“…no puede ser sino una especie de demencia social el hecho de seguir manteniendo al automóvil particular como principal instrumento de movilidad…”
Rogelio J. Ramos Torres
Desde un par de pedales
La frase es del ecólogo Víctor Manuel Toledo, quien le dedica un capítulo de su libro Ecología, espiritualidad y conocimiento a la irracional y obstinada fe que la modernidad ha depositado en el automóvil, sin reparar en la colosal e irrefrenable estela de estropicios, violencias y destrucción que desde sus inicios este artefacto ha ido dejando a su paso.

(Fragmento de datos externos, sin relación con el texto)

-- pv_equiv track=rewrite | github.com/007krcs/aria-ai | agents/academic_solver.py | _genotype_ratio
-- ===== SOURCE A (Python) =====
-- def _genotype_ratio(combos: list) -> str:
--     from collections import Counter
--     # Normalise (sort letters so Aa = Aa, aA = Aa)
--     normalised = []
--     for c in combos:
--         if len(c) == 2:
--             normalised.append("".join(sorted(c, key=lambda x: (x.lower(), x.islower()))))
--         else:
--             normalised.append(c)
--     counts = Counter(normalised)
--     return " : ".join(f"{v} {k}" for k, v in sorted(counts.items()))
-- ===== SOURCE B (Python) =====
-- def _genotype_ratio(combos: list) -> str:
--     def norm(c):
--         if len(c) == 2:
--             a, b = c
--             if (b.lower(), b.islower()) < (a.lower(), a.islower()):
--                 return b + a
--             return a + b
--         return c
--
--     remaining = [norm(c) for c in combos]
--     parts = []
--     while remaining:
--         m = min(remaining)
--         parts.append(f"{remaining.count(m)} {m}")
--         remaining = [x for x in remaining if x != m]
--     return " : ".join(parts)
-- ===== Notes on version B (the rewrite author's own statement) =====
-- stated objective: alternative
-- what changed: B drops both the Counter hash table and the final sort: it normalizes each pair by a single swap comparison instead of sorting two letters, then repeatedly extracts the minimum key from the remaining list, counts and removes all its occurrences, emitting parts directly in ascending order (selection-style, no Counter, no sorted, no groupby).
import Mathlib
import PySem

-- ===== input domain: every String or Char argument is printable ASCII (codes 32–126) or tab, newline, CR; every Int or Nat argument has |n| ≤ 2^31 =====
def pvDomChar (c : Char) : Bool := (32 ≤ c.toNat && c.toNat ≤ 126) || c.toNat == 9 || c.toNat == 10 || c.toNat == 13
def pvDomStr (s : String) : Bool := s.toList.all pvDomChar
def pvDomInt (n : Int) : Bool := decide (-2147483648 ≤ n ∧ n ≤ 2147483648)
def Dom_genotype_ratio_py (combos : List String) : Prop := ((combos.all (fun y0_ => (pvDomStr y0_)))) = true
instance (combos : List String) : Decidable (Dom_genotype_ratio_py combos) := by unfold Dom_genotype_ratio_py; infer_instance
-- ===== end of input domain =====

-- B drops the Counter hash table and the final sort: it normalises a pair by one swap
-- comparison instead of sorting two letters, then repeatedly extracts the minimum key,
-- counts and removes its occurrences, emitting parts already in ascending order;
-- objective: alternative decomposition, same result.

-- ===== PORT A =====
-- A normalises a 2-char combo with Python's sorted(c, key=lambda x: (x.lower(), x.islower())):
-- one-char strings are ported as Char, x.lower() is PySem.Chars.lowerChar, x.islower() is
-- PySem.Chars.islower (exact on ASCII), the tuple key is PySem.List.sorted2's two keys.
def pvNormA (c : String) : String :=
  if PySem.Str.len c == 2 then
    String.ofList (PySem.List.sorted2 c.toList
      (fun x => PySem.Chars.lowerChar x) (fun x => PySem.Chars.islower x))
  else c

def genotype_ratio_py (combos : List String) : String :=
  let normalised := combos.foldl (fun acc c => acc ++ [pvNormA c]) []
  let counts := PySem.Dict.counter normalised
  PySem.Str.join " : "
    ((PySem.List.sorted2 counts.items (fun kv => kv.1) (fun kv => kv.2)).map
      (fun kv => PySem.Int.toStr kv.2 ++ " " ++ kv.1))

-- ===== PORT B =====
-- B's norm: unpack the two chars and swap them on one tuple comparison
-- '(b.lower(), b.islower()) < (a.lower(), a.islower())' (Python tuple < is lexicographic,
-- False < True on bools), ported as the explicit lexicographic condition.
def pvNormB (c : String) : String :=
  if PySem.Str.len c == 2 then
    match c.toList with
    | [a, b] =>
        if PySem.Chars.lowerChar b < PySem.Chars.lowerChar a ∨
           (PySem.Chars.lowerChar b = PySem.Chars.lowerChar a ∧
             PySem.Chars.islower b < PySem.Chars.islower a)
        then String.ofList [b, a] else String.ofList [a, b]
    | l => String.ofList l  -- unreachable: len c == 2 forces a two-element list
  else c

-- the while loop: m = min(remaining); emit f"{remaining.count(m)} {m}"; drop all copies of m
def pvParts (l : List String) : List String :=
  match h : PySem.List.min? l (fun x => x) with
  | none => []
  | some m =>
      (PySem.Int.toStr ((PySem.List.count l m : Nat) : Int) ++ " " ++ m)
        :: pvParts (l.filter (fun x => !(x == m)))
  termination_by l.length
  decreasing_by
    have hlt := (List.length_filter_lt_length_iff_exists
        (p := fun (x : {x // x ∈ l}) => !((x : String) == m)) (l := l.attach)).mpr
      ⟨⟨m, PySem.List.min?_mem h⟩, List.mem_attach l _, by simp⟩
    simpa using hlt

def genotype_ratio_py_alt (combos : List String) : String :=
  let remaining := combos.map (fun c => pvNormB c)
  PySem.Str.join " : " (pvParts remaining)

-- ===== PRECONDITION & SPEC =====
def Spec_genotype_ratio_py (combos : List String) (out : String) : Prop := out = genotype_ratio_py_alt combos
instance (combos : List String) (out : String) : Decidable (Spec_genotype_ratio_py combos out) := by unfold Spec_genotype_ratio_py; infer_instance

-- ===== CLAIM (what is proved, stated in full; the proofs are below) =====
def Claim_equal_genotype_ratio_py : Prop := ∀ (combos : List String), Dom_genotype_ratio_py combos → Spec_genotype_ratio_py combos (genotype_ratio_py combos)

-- ===== LEMMAS AND PROOFS =====

-- the two normalisations agree: sorting a 2-element list is one swap comparison
theorem pvNorm_eq (c : String) : pvNormB c = pvNormA c := by
  unfold pvNormA pvNormB
  by_cases hlen : PySem.Str.len c == 2
  · simp only [hlen, if_true]
    have h2 : c.toList.length = 2 := by
      simp only [PySem.Str.len, beq_iff_eq] at hlen
      exact_mod_cast hlen
    obtain ⟨a, b, hab⟩ := List.length_eq_two.mp h2
    rw [hab]
    simp only [PySem.List.sorted2, PySem.List.insertBy, List.foldl]
    by_cases h1 : PySem.Chars.lowerChar b < PySem.Chars.lowerChar a
    · have h1' : ¬ PySem.Chars.lowerChar a < PySem.Chars.lowerChar b := lt_asymm h1
      simp [h1, h1']
    · by_cases h1' : PySem.Chars.lowerChar a < PySem.Chars.lowerChar b
      · have hne : PySem.Chars.lowerChar b ≠ PySem.Chars.lowerChar a := ne_of_gt h1'
        simp [h1, h1', hne]
      · have heq : PySem.Chars.lowerChar b = PySem.Chars.lowerChar a :=
          le_antisymm (not_lt.mp h1') (not_lt.mp h1)
        by_cases h3 : PySem.Chars.islower b < PySem.Chars.islower a
        · simp [heq, h3]
        · simp [heq, h3]
  · simp only [beq_iff_eq, PySem.Str.len] at hlen
    simp at hlen
    simp [hlen]

-- selection loop = emit every distinct key in ascending order with its count
theorem pv_parts_eq : ∀ (n : List String) (L : List String), L.Pairwise (· < ·) →
    (∀ x, x ∈ L ↔ x ∈ n) →
    pvParts n = L.map (fun k => PySem.Int.toStr ((n.count k : Nat) : Int) ++ " " ++ k) := by
  intro n
  induction n using pvParts.induct with
  | case1 n h =>
      intro L hL hm
      have hn : n = [] := (PySem.List.min?_eq_none_iff n _).mp h
      subst hn
      have hLnil : L = [] := List.eq_nil_iff_forall_not_mem.mpr
        (fun x hx => by simpa using (hm x).mp hx)
      subst hLnil
      rw [pvParts, h]
      simp
  | case2 n m h ih =>
      intro L hL hm
      have hmem : m ∈ n := PySem.List.min?_mem h
      have hmin : ∀ y ∈ n, m ≤ y := fun y hy => PySem.List.min?_isMin h y hy
      cases L with
      | nil => exact absurd ((hm m).mpr hmem) (by simp)
      | cons hd L' =>
          have hhd : hd = m := by
            have hhdn : hd ∈ n := (hm hd).mp List.mem_cons_self
            have h1 : m ≤ hd := hmin hd hhdn
            rcases List.mem_cons.mp ((hm m).mpr hmem) with rfl | hmL'
            · rfl
            · exact absurd ((List.pairwise_cons.mp hL).1 m hmL') (not_lt.mpr h1)
          subst hhd
          have hL' : L'.Pairwise (· < ·) := (List.pairwise_cons.mp hL).2
          have hhead : ∀ y ∈ L', hd < y := (List.pairwise_cons.mp hL).1
          have hm' : ∀ x, x ∈ L' ↔ x ∈ n.filter (fun x => !(x == hd)) := by
            intro x
            rw [List.mem_filter]
            constructor
            · intro hx
              have hne : x ≠ hd := fun he => lt_irrefl hd (he ▸ hhead x hx)
              exact ⟨(hm x).mp (List.mem_cons_of_mem _ hx), by simpa using hne⟩
            · rintro ⟨hxn, hxne⟩
              have hne : x ≠ hd := by simpa using hxne
              rcases List.mem_cons.mp ((hm x).mpr hxn) with rfl | hx
              · exact absurd rfl hne
              · exact hx
          have hfil : (List.filter (fun x_1 : {x // x ∈ n} =>
              match x_1 with | ⟨x_2, _⟩ => !x_2 == hd) n.attach).unattach
              = n.filter (fun x => !(x == hd)) := by
            rw [List.unattach_filter (g := fun x => !(x == hd)) (hf := fun x _ => rfl)]
            simp
          rw [hfil] at ih
          rw [pvParts]
          split
          case _ h2 => rw [h] at h2; cases h2
          case _ m h2 =>
          rw [h] at h2
          injection h2 with h2
          subst h2
          rw [ih L' hL' hm']
          simp only [List.map_cons, List.cons.injEq]
          refine ⟨rfl, List.map_congr_left (fun k hk => ?_)⟩
          have hne : (k == hd) = false := by
            refine beq_eq_false_iff_ne.mpr ?_
            intro he
            have hlt := hhead k hk
            rw [he] at hlt
            exact lt_irrefl _ hlt
          rw [List.count_filter (by simp [hne])]

theorem pv_insertBy_congr {α : Type} (b b' : α → α → Bool) (x : α) (acc : List α)
    (h : ∀ y ∈ acc, b x y = b' x y) :
    PySem.List.insertBy b x acc = PySem.List.insertBy b' x acc := by
  induction acc with
  | nil => rfl
  | cons y ys ih =>
      have hy := h y (by simp)
      simp only [PySem.List.insertBy, hy]
      split
      · rfl
      · simp only [List.cons.injEq, true_and]
        exact ih (fun z hz => h z (by simp [hz]))

theorem pv_foldl_insertBy_congr {α : Type} (b b' : α → α → Bool) (l : List α) (acc : List α)
    (h : ∀ x ∈ l, ∀ y, (y ∈ acc ∨ y ∈ l) → b x y = b' x y) :
    l.foldl (fun a x => PySem.List.insertBy b x a) acc
      = l.foldl (fun a x => PySem.List.insertBy b' x a) acc := by
  induction l generalizing acc with
  | nil => rfl
  | cons x t ih =>
      simp only [List.foldl_cons]
      rw [pv_insertBy_congr b b' x acc (fun y hy => h x (by simp) y (Or.inl hy))]
      exact ih _ (fun z hz y hy => h z (by simp [hz]) y (by
        rcases hy with hy | hy
        · rw [PySem.List.mem_insertBy] at hy
          rcases hy with rfl | hy
          · exact Or.inr (by simp)
          · exact Or.inl hy
        · exact Or.inr (by simp [hy])))

-- keys distinct on xs ⇒ the (fst, snd) tuple sort is the fst sort
theorem pv_sorted2_eq_sorted (xs : List (String × Int))
    (hinj : ∀ a ∈ xs, ∀ c ∈ xs, a.1 = c.1 → a = c) :
    PySem.List.sorted2 xs (fun kv => kv.1) (fun kv => kv.2)
      = PySem.List.sorted xs (fun kv => kv.1) := by
  simp only [PySem.List.sorted2, PySem.List.sorted, if_neg (by simp : ¬ (false = true))]
  apply pv_foldl_insertBy_congr
  intro a ha y hy
  have hy' : y ∈ xs := by
    rcases hy with hy | hy
    · simp at hy
    · exact hy
  by_cases h1 : a.1 < y.1
  · simp [h1]
  · by_cases h2 : y.1 < a.1
    · simp [h1, h2]
    · have heq : a.1 = y.1 := le_antisymm (not_lt.mp h2) (not_lt.mp h1)
      have := hinj a ha y hy' heq
      subst this
      simp

-- ===== VERDICT (by name: the statement is the Claim_ definition above) =====
theorem genotype_ratio_py_spec : Claim_equal_genotype_ratio_py := by
  intro combos _
  unfold Spec_genotype_ratio_py genotype_ratio_py genotype_ratio_py_alt
  simp only [PySem.List.foldl_append_singleton_eq_map, List.nil_append]
  rw [show combos.map (fun c => pvNormB c) = combos.map (fun c => pvNormA c) from
    List.map_congr_left (fun c _ => pvNorm_eq c)]
  set n := combos.map (fun c => pvNormA c) with hn
  set K := PySem.List.sorted (PySem.Set.ofList n) (fun k => k) with hK
  -- A's dict items
  have hitems : (PySem.Dict.counter n).items
      = (PySem.Set.ofList n).map (fun k => (k, ((n.count k : Nat) : Int))) := by
    rw [PySem.Dict.items_eq_map_keys _ (PySem.Dict.nodup_keys_counter n) 0,
        PySem.Dict.keys_counter]
    exact List.map_congr_left (fun k _ => by rw [PySem.Dict.getD_counter])
  have hinj : ∀ a ∈ (PySem.Dict.counter n).items, ∀ c ∈ (PySem.Dict.counter n).items,
      a.1 = c.1 → a = c := by
    rw [hitems]
    intro a ha c hc h1
    obtain ⟨ka, -, rfl⟩ := List.mem_map.mp ha
    obtain ⟨kc, -, rfl⟩ := List.mem_map.mp hc
    simp only at h1
    subst h1
    rfl
  have hsortedA : PySem.List.sorted (PySem.Dict.counter n).items (fun kv => kv.1)
      = K.map (fun k => (k, ((n.count k : Nat) : Int))) := by
    apply PySem.List.sorted_eq_of_perm_of_pairwise_lt
    · rw [hitems]
      exact List.Perm.map _ (PySem.List.sorted_perm _ _ _)
    · exact List.pairwise_map.mpr (PySem.List.sorted_ofList_pairwise_lt n)
  -- B's selection loop over the same distinct keys
  have hmemK : ∀ x, x ∈ K ↔ x ∈ n := by
    intro x
    rw [hK, PySem.List.mem_sorted, PySem.Set.mem_ofList]
  have hparts : pvParts n
      = K.map (fun k => PySem.Int.toStr ((n.count k : Nat) : Int) ++ " " ++ k) :=
    pv_parts_eq n K (PySem.List.sorted_ofList_pairwise_lt n) hmemK
  rw [pv_sorted2_eq_sorted _ hinj, hsortedA, hparts]
  simp only [List.map_map]
  rfl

Y es que luego de que con cientos de investigaciones y datos duros se ha demostrado que el coche ocupa uno de los dos primeros lugares en la lista de devoradores de los recursos ecológicos del planeta, y que, a largo plazo, llegan a ser más sus daños que las supuestas soluciones que ofrece, no hay muchas razones que valgan para explicar no sólo las falsas premisas que lo mantienen como jerarca de la movilidad, sino las desparpajadas campañas publicitarias que, con montones de evidencia en contra, continúan enalteciéndolo como tal. Por este tipo de cosas, lo del auto pareciera más un credo que una alternativa inteligente a las necesidades de la vida actual.
La devoción y reverencia que las sociedades le prodigan no es, sin embargo, gratuita. Lo dice el propio Toledo, el automóvil no es una deidad compasiva ni misericordiosa, sino terrible, sucia, voraz, pero, sobre todo, sanguinaria. Cualidades convenientemente normalizadas hoy en día como sacrilegios que la fe demanda, en un desquiciamiento social – bien encauzado por el poder de la propaganda – que hace palidecer al Saturno de Goya. Porque no puede ser sino una especie de demencia social el hecho de seguir manteniendo al automóvil particular como principal instrumento de movilidad con tanta información en contra. Revisemos solamente algunos de estos datos.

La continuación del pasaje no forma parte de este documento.